One of the patrolmen turned to Jim, having spotted his badge, while the other one cuffed the bruised and bleeding man who was talking like Elmer Fudd, due to the wad of Kleenex the officer had shoved on his bleeding nose until medical aide could arrive. A third officer had arrived and was starting to organize the witnesses and take statements.

"So, who's the arresting officer here, Ellison? The Whaskly Wabbit over there, or you?" One of the men asked.

The pink rabbit removed his head and ran over to his friend and partner.

"Jim, are you okay?"

"Nice suit, Sandburg," one of the uniforms laughed.

"First time the arresting officer has been the Easter Bunny," Another of the men smirked.

Jim groaned, not in pain, and Blair just closed eyes, he was never going to hear the end of this. All he had wanted to do was earn a little extra money over a couple of weekends and evenings.

Jim sighed as a pair of paramedics arrived on the scene. There was no way to avoid them, particularly since Blair knew he had been hurt and was hovering next to him.

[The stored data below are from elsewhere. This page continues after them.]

theorem pvOuter (its : List (String × List String)) (adj : PySem.Dict String (PySem.Set String))
    (NL : List String) (fuel : Nat)
    (hadj : ∀ x y, y ∈ adj.getD x PySem.Set.empty ↔ pvEE its x y)
    (hadjnd : ∀ x, (adj.getD x PySem.Set.empty).Nodup)
    (hNL : ∀ y, y ∈ NL ↔ pvNode its y) (hNLnd : NL.Nodup)
    (hfuel : fuel = (NL.length + 1) * (NL.length + 1)) :
    ∀ (l : List String) (V : PySem.Set String) (comps : List (List String)),
      l.Pairwise (· < ·) → (∀ y ∈ l, pvNode its y) →
      (∀ v ∈ V, ∀ y, pvRR its v y → y ∈ V) →
      (∀ z, pvNode its z → z ∈ V ∨ z ∈ l) →
      (∀ y ∈ V, ∃ L ∈ comps, y ∈ L) →
      (∀ L ∈ comps, ∃ z, pvNode its z ∧ (∀ y, y ∈ L ↔ pvRR its z y) ∧ L.Pairwise (· < ·)) →
      (∀ L ∈ comps, ∃ m t, L = m :: t ∧ ∀ y ∈ l, m < y) →
      comps.Pairwise (· < ·) →
      (∀ L ∈ (l.foldl (aOuter adj fuel) (V, comps)).2,
         ∃ z, pvNode its z ∧ (∀ y, y ∈ L ↔ pvRR its z y) ∧ L.Pairwise (· < ·)) ∧
      (∀ z, pvNode its z → ∃ L ∈ (l.foldl (aOuter adj fuel) (V, comps)).2, z ∈ L) ∧
      (l.foldl (aOuter adj fuel) (V, comps)).2.Pairwise (· < ·) := by
  intro l
  induction l with
  | nil =>
    intro V comps _ _ o1 o3 o4 o5 o6 o7
    refine ⟨o5, ?_, o7⟩
    intro z hz
    exact o4 z ((o3 z hz).resolve_right List.not_mem_nil)
  | cons node l ih =>
    intro V comps hpw hnodes o1 o3 o4 o5 o6 o7
    rw [List.foldl_cons]
    by_cases hv : PySem.Set.contains V node = true
    · have hnodeV : node ∈ V := (PySem.Set.contains_iff _ _).1 hv
      rw [show aOuter adj fuel (V, comps) node = (V, comps) from by simp [aOuter, hnodeV]]
      refine ih V comps hpw.of_cons (fun y hy => hnodes y (List.mem_cons_of_mem _ hy))
        o1 ?_ o4 o5 ?_ o7
      · intro z hz
        rcases o3 z hz with h | h
        · exact Or.inl h
        · rcases List.mem_cons.1 h with rfl | h
          · exact Or.inl hnodeV
          · exact Or.inr h
      · intro L hL
        obtain ⟨m, t, heq, hlt⟩ := o6 L hL
        exact ⟨m, t, heq, fun y hy => hlt y (List.mem_cons_of_mem _ hy)⟩
    · have hnodeV : node ∉ V := fun h => hv ((PySem.Set.contains_iff _ _).2 h)
      have hnode : pvNode its node := hnodes node List.mem_cons_self
      have hg2 : ∀ y, pvRR its node y → y ∉ V := by
        intro y hy hyV
        exact hnodeV (o1 y hyV node (pvRR_symm hy))
      have hmu : pvMu NL V [node] ≤ fuel := by
        have h1 : (NL.filter (fun y => !(PySem.Set.contains V y))).length ≤ NL.length :=
          List.length_filter_le _ _
        have h2 : (NL.filter (fun y => !(PySem.Set.contains V y))).length * (NL.length + 1) ≤
            NL.length * (NL.length + 1) := Nat.mul_le_mul_right _ h1
        simp only [pvMu, List.length_singleton, hfuel, Nat.succ_mul]
        omega
      obtain ⟨hr1, hr2nd, hr2⟩ := pvBfs its adj NL hadj hadjnd hNL hNLnd node V hnode hg2 fuel V [] [node]
        (fun y => by simp) (by simp)
        (by intro y hy; rw [List.mem_singleton] at hy; exact hy ▸ Relation.ReflTransGen.refl)
        List.nodup_nil (by simp) (by simp) hmu
      rw [show aOuter adj fuel (V, comps) node =
          ((bfsLoop adj fuel V [] [node]).1,
            comps ++ [PySem.List.sorted (bfsLoop adj fuel V [] [node]).2 (fun x => x) false]) from
        by simp [aOuter, hnodeV]]
      set r := bfsLoop adj fuel V [] [node] with hr
      set K := PySem.List.sorted r.2 (fun x => x) false with hK
      have memK : ∀ y, y ∈ K ↔ pvRR its node y := by
        intro y; rw [hK, PySem.List.mem_sorted]; exact hr2 y
      have ndK : K.Nodup := (PySem.List.sorted_perm r.2 (fun x => x) false).nodup_iff.2 hr2nd
      have pwK : K.Pairwise (· < ·) :=
        pvPairwiseLt (PySem.List.sorted_pairwise r.2 (fun x => x)) ndK
      have hle : ∀ y ∈ K, node ≤ y := by
        intro y hy
        have hry := (memK y).1 hy
        have hyn : pvNode its y := pvNode_of_RR hnode hry
        rcases o3 y hyn with h | h
        · exact absurd h (hg2 y hry)
        · rcases List.mem_cons.1 h with rfl | h
          · exact le_refl _
          · exact le_of_lt (List.rel_of_pairwise_cons hpw h)
      have hnodeK : node ∈ K := (memK node).2 Relation.ReflTransGen.refl
      obtain ⟨m, t, hKeq⟩ : ∃ m t, K = m :: t := by
        cases hKe : K with
        | nil => rw [hKe] at hnodeK; exact absurd hnodeK (List.not_mem_nil)
        | cons m t => exact ⟨m, t, rfl⟩
      have hmnode : m = node := by
        have h1 : node ≤ m := hle m (hKeq ▸ List.mem_cons_self)
        rcases List.mem_cons.1 (hKeq ▸ hnodeK) with h | h
        · exact h.symm
        · have := List.rel_of_pairwise_cons (hKeq ▸ pwK) h
          exact absurd this (not_lt.2 h1)
      rw [hmnode] at hKeq
      refine ih r.1 (comps ++ [K]) hpw.of_cons (fun y hy => hnodes y (List.mem_cons_of_mem _ hy))
        ?_ ?_ ?_ ?_ ?_ ?_
      · -- closed
        intro v hv' y hvy
        rcases (hr1 v).1 hv' with h | h
        · exact (hr1 y).2 (Or.inl (o1 v h y hvy))
        · exact (hr1 y).2 (Or.inr (Relation.ReflTransGen.trans h hvy))
      · intro z hz
        rcases o3 z hz with h | h
        · exact Or.inl ((hr1 z).2 (Or.inl h))
        · rcases List.mem_cons.1 h with rfl | h
          · exact Or.inl ((hr1 z).2 (Or.inr Relation.ReflTransGen.refl))
          · exact Or.inr h
      · intro y hy
        rcases (hr1 y).1 hy with h | h
        · obtain ⟨L, hL, hyL⟩ := o4 y h
          exact ⟨L, List.mem_append.2 (Or.inl hL), hyL⟩
        · exact ⟨K, List.mem_append.2 (Or.inr (List.mem_singleton.2 rfl)), (memK y).2 h⟩
      · intro L hL
        rcases List.mem_append.1 hL with h | h
        · exact o5 L h
        · rw [List.mem_singleton] at h
          exact h ▸ ⟨node, hnode, memK, pwK⟩
      · intro L hL
        rcases List.mem_append.1 hL with h | h
        · obtain ⟨m', t', heq, hlt⟩ := o6 L h
          exact ⟨m', t', heq, fun y hy => hlt y (List.mem_cons_of_mem _ hy)⟩
        · rw [List.mem_singleton] at h
          subst h
          exact ⟨node, t, hKeq, fun y hy => List.rel_of_pairwise_cons hpw hy⟩
      · rw [List.pairwise_append]
        refine ⟨o7, List.pairwise_singleton _ _, ?_⟩
        intro L hL K' hK'
        rw [List.mem_singleton] at hK'
        subst hK'
        obtain ⟨m', t', heq, hlt⟩ := o6 L hL
        rw [heq, hKeq]
        exact List.Lex.rel (hlt node List.mem_cons_self)

theorem pvAInnerGetD (p c : String) (adj : PySem.Dict String (PySem.Set String)) (z w : String) :
    w ∈ (aInner p adj c).getD z PySem.Set.empty ↔
      w ∈ adj.getD z PySem.Set.empty ∨ (z = p ∧ w = c) ∨ (w = p ∧ z = c) := by
  by_cases h1 : z = c <;> by_cases h2 : z = p <;> by_cases h3 : c = p <;>
    simp_all [aInner, PySem.Dict.getD_insert, PySem.Set.mem_add]

theorem pvAInnerNodup (p c : String) (adj : PySem.Dict String (PySem.Set String))
    (h : ∀ x, (adj.getD x PySem.Set.empty).Nodup) :
    ∀ z, ((aInner p adj c).getD z PySem.Set.empty).Nodup := by
  intro z
  simp only [aInner, PySem.Dict.getD_insert]
  split_ifs <;>
    first
      | exact PySem.Set.nodup_add _ _ (PySem.Set.nodup_add _ _ (h _))
      | exact PySem.Set.nodup_add _ _ (h _)
      | exact h _

theorem pvSortedUnique {L1 L2 : List String}
    (h1 : L1.Pairwise (· < ·)) (h2 : L2.Pairwise (· < ·))
    (hm : ∀ y, y ∈ L1 ↔ y ∈ L2) : L1 = L2 := by
  have n1 : L1.Nodup := h1.imp (fun h => ne_of_lt h)
  have n2 : L2.Nodup := h2.imp (fun h => ne_of_lt h)
  refine List.Perm.eq_of_pairwise ?_ h1 h2 ((List.perm_ext_iff_of_nodup n1 n2).2 hm)
  intro a b _ _ hab hba
  exact absurd hab (lt_asymm hba)

theorem pvBStepFold (comp : PySem.Set String) (l : List (String × List String))
    (new : PySem.Set String) (y : String) :
    y ∈ l.foldl (fun new pc =>
      let new := if PySem.Set.contains comp pc.1 then PySem.Set.update new pc.2 else new
      if pc.2.any (fun c => PySem.Set.contains comp c) then PySem.Set.add new pc.1 else new) new ↔
      y ∈ new ∨ ∃ pr ∈ l, (pr.1 ∈ comp ∧ y ∈ pr.2) ∨ (pr.1 = y ∧ ∃ c ∈ pr.2, c ∈ comp) := by
  induction l generalizing new with
  | nil => simp
  | cons pc l ih =>
    simp only [List.foldl_cons, ih, List.mem_cons]
    have hstep : y ∈ (let n2 := if PySem.Set.contains comp pc.1 then PySem.Set.update new pc.2 else new
        ; if pc.2.any (fun c => PySem.Set.contains comp c) then PySem.Set.add n2 pc.1 else n2) ↔
        y ∈ new ∨ (pc.1 ∈ comp ∧ y ∈ pc.2) ∨ (pc.1 = y ∧ ∃ c ∈ pc.2, c ∈ comp) := by
      simp only []
      split_ifs with ha hb hb <;>
        simp only [List.any_eq_true, PySem.Set.contains_iff] at ha hb <;>
        (try simp only [PySem.Set.mem_add, PySem.Set.mem_update]) <;>
        aesop
    rw [hstep]
    aesop

theorem pvBStepMem (its : List (String × List String)) (comp : PySem.Set String) (y : String) :
    y ∈ bStep its comp ↔ y ∈ comp ∨ ∃ u ∈ comp, pvEE its u y := by
  rw [bStep, pvBStepFold, PySem.Set.mem_ofList]
  constructor
  · rintro (h | ⟨pr, hpr, ⟨h1, h2⟩ | ⟨h1, c, hc1, hc2⟩⟩)
    · exact Or.inl h
    · exact Or.inr ⟨pr.1, h1, pr, hpr, Or.inl ⟨rfl, h2⟩⟩
    · exact Or.inr ⟨c, hc2, pr, hpr, Or.inr ⟨h1, hc1⟩⟩
  · rintro (h | ⟨u, hu, pr, hpr, ⟨h1, h2⟩ | ⟨h1, h2⟩⟩)
    · exact Or.inl h
    · exact Or.inr ⟨pr, hpr, Or.inl ⟨h1.symm ▸ hu, h2⟩⟩
    · exact Or.inr ⟨pr, hpr, Or.inr ⟨h1, ⟨u, h2, hu⟩⟩⟩

theorem pvBStepNodup (its : List (String × List String)) (comp : PySem.Set String) :
    (bStep its comp).Nodup := by
  rw [bStep]
  generalize hinit : PySem.Set.ofList comp = s
  have hs : s.Nodup := hinit ▸ PySem.Set.nodup_ofList comp
  clear hinit
  induction its generalizing s with
  | nil => exact hs
  | cons pc l ih =>
    refine ih _ ?_
    simp only []
    split_ifs <;> first
      | exact PySem.Set.nodup_add _ _ (PySem.Set.nodup_update _ _ hs)
      | exact PySem.Set.nodup_update _ _ hs
      | exact PySem.Set.nodup_add _ _ hs
      | exact hs

theorem pvBStepSub (its : List (String × List String)) (comp : PySem.Set String) :
    ∀ y ∈ comp, y ∈ bStep its comp := by
  intro y hy; rw [pvBStepMem]; exact Or.inl hy

theorem pvBLoop (its : List (String × List String)) (NL : List String)
    (hNL : ∀ y, y ∈ NL ↔ pvNode its y) :
    ∀ (fuel : Nat) (comp : PySem.Set String),
      comp.Nodup → (∀ y ∈ comp, pvNode its y) →
      NL.length + 1 ≤ fuel + comp.length →
      (∀ y ∈ comp, y ∈ bLoop its fuel comp) ∧
      (∀ y ∈ bLoop its fuel comp, ∃ u ∈ comp, pvRR its u y) ∧
      (∀ u ∈ bLoop its fuel comp, ∀ v, pvEE its u v → v ∈ bLoop its fuel comp) ∧
      (bLoop its fuel comp).Nodup := by
  intro fuel
  induction fuel with
  | zero =>
    intro comp hnd hnode hlen
    exfalso
    have hsub : comp ⊆ NL := fun y hy => (hNL y).2 (hnode y hy)
    have := (hnd.subperm hsub).length_le
    omega
  | succ fuel ih =>
    intro comp hnd hnode hlen
    have hmono := pvBStepSub its comp
    have hstnd := pvBStepNodup its comp
    have hsp : comp.Subperm (bStep its comp) := hnd.subperm hmono
    by_cases hq : (bStep its comp).length = comp.length
    · -- break: comp is a fixpoint up to membership
      have hperm : comp.Perm (bStep its comp) := hsp.perm_of_length_le (le_of_eq hq)
      have hfix : ∀ y, y ∈ bStep its comp → y ∈ comp := fun y hy => hperm.mem_iff.2 hy
      have hres : bLoop its (fuel+1) comp = comp := by
        simp [bLoop, hq]
      rw [hres]
      refine ⟨fun y hy => hy, fun y hy => ⟨y, hy, Relation.ReflTransGen.refl⟩, ?_, hnd⟩
      intro u hu v huv
      exact hfix v ((pvBStepMem its comp v).2 (Or.inr ⟨u, hu, huv⟩))
    · have hres : bLoop its (fuel+1) comp = bLoop its fuel (bStep its comp) := by
        simp [bLoop, hq]
      have hgrow : comp.length < (bStep its comp).length :=
        lt_of_le_of_ne hsp.length_le (fun h => hq h.symm)
      have hnodes : ∀ y ∈ bStep its comp, pvNode its y := by
        intro y hy
        rcases (pvBStepMem its comp y).1 hy with h | ⟨u, _, he⟩
        · exact hnode y h
        · exact pvNode_of_EE_right he
      have ⟨c1, c2, c3, c4⟩ := ih (bStep its comp) hstnd hnodes (by omega)
      rw [hres]
      refine ⟨fun y hy => c1 y (hmono y hy), ?_, c3, c4⟩
      intro y hy
      obtain ⟨u, hu, hr⟩ := c2 y hy
      rcases (pvBStepMem its comp u).1 hu with h | ⟨w, hw, he⟩
      · exact ⟨u, h, hr⟩
      · exact ⟨w, hw, Relation.ReflTransGen.trans (Relation.ReflTransGen.single he) hr⟩


-- the DecidableLT instance the ports' sorted-on-lists calls use agrees with the LinearOrder one
theorem pvInstEqL : (fun (a b : List String) => a.decidableLT b : DecidableLT (List String)) =
    (LinearOrder.toDecidableLT : DecidableLT (List String)) := by
  funext a b; exact Subsingleton.elim _ _

-- ---------- A-side: the (all_nodes, adjacency) pair ----------

theorem pvBuiltFst (l : List (String × List String)) (s : PySem.Set String)
    (d : PySem.Dict String (PySem.Set String)) :
    (l.foldl aPair (s, d)).1 = l.foldl (fun s pc => PySem.Set.update s pc.2) s := by
  induction l generalizing s d with
  | nil => rfl
  | cons pc l ih => simpa [aPair] using ih _ _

"Chief, why don't you go and get changed while they check me out?" Jim suggested, seeing that Blair had moved off and was walking slowly around the giant egg seat with his head down.

"I, um, well, I sort of lost the key to my locker in the scuffle," Blair explained, sighing as he came over to rejoin his friend.

"You go with Ellison, we'll find the key," One of the officers offered. He was a seasoned veteran and knew that when your partner was hurt you didn't waste time on things like keys.

"Good idea, you can ride with us to the hospital and they can bring you your clothes there," the man splinting Jim's wrist suggested. He had dealt with this pair before and there was no way on this planet he wanted to deal with one without the other one there as a backup.

Jim knew a losing battle when he saw one and quietly followed the paramedic out with his partner right behind carrying a large pink head and making a shuffling sound in oversized pink feet.

Blair saw Jim settled in the cubical and given a local anesthetic while his broken ulna, he had broken his arm not his wrist, was set and cast. Thankfully it was as simple break, and headed to the pharmacy to get the prescriptions filled.

When he entered the waiting room, it was to clapping, cheering, and laughter. He was nearly as pink as the head he had tucked under one arm.

"Sandburg, I don't think that guy is ever going to look at rabbits in quite the same way," Simon boomed, laughing.

"I always thought you must be related to the Energizer Bunny, man," H chuckled.

"Roberts dropped this off for you," Rafe grinned, handing Blair a bag with his clothes and wallet in it.

Blair said nothing, but took the bag and began walking past them.

"Is Jim okay?" Simon asked, the humor over, now.

"He's fine, just has a broken wrist and a terminal case of embarrassment," Blair assured him.

"Good thing he has you so well trained in doing his reports," H chuckled.

Simon and Blair looked at him in confusion.

"You type Jim's reports?" Simon looked at the younger man.

"No, Jim types his own reports; you know how he is, he figures it's part of his job and his responsibility as the arresting officer. Besides, you've had me typing up my own reports ever since Kincaid took over the station," Blair pointed out.

Simon nodded; all was as it should be and as he had thought it was. "I've seen Jim's reports when he's typing one handed, as long as the cast is on, you can do his paperwork," Simon instructed.

Blair nodded, he had figured that he would likely be helping on the reports; he had not known that people thought that was what he was doing when he was typing up his thoughts and opinions of their cases for Simon.

It was the next day before he and Jim got into the station. They both groaned on seeing the detective's desk. It was buried in carrots, Easter bunnies and Energizer Bunnies. But the Carrot cake Rhonda brought in was wonderful.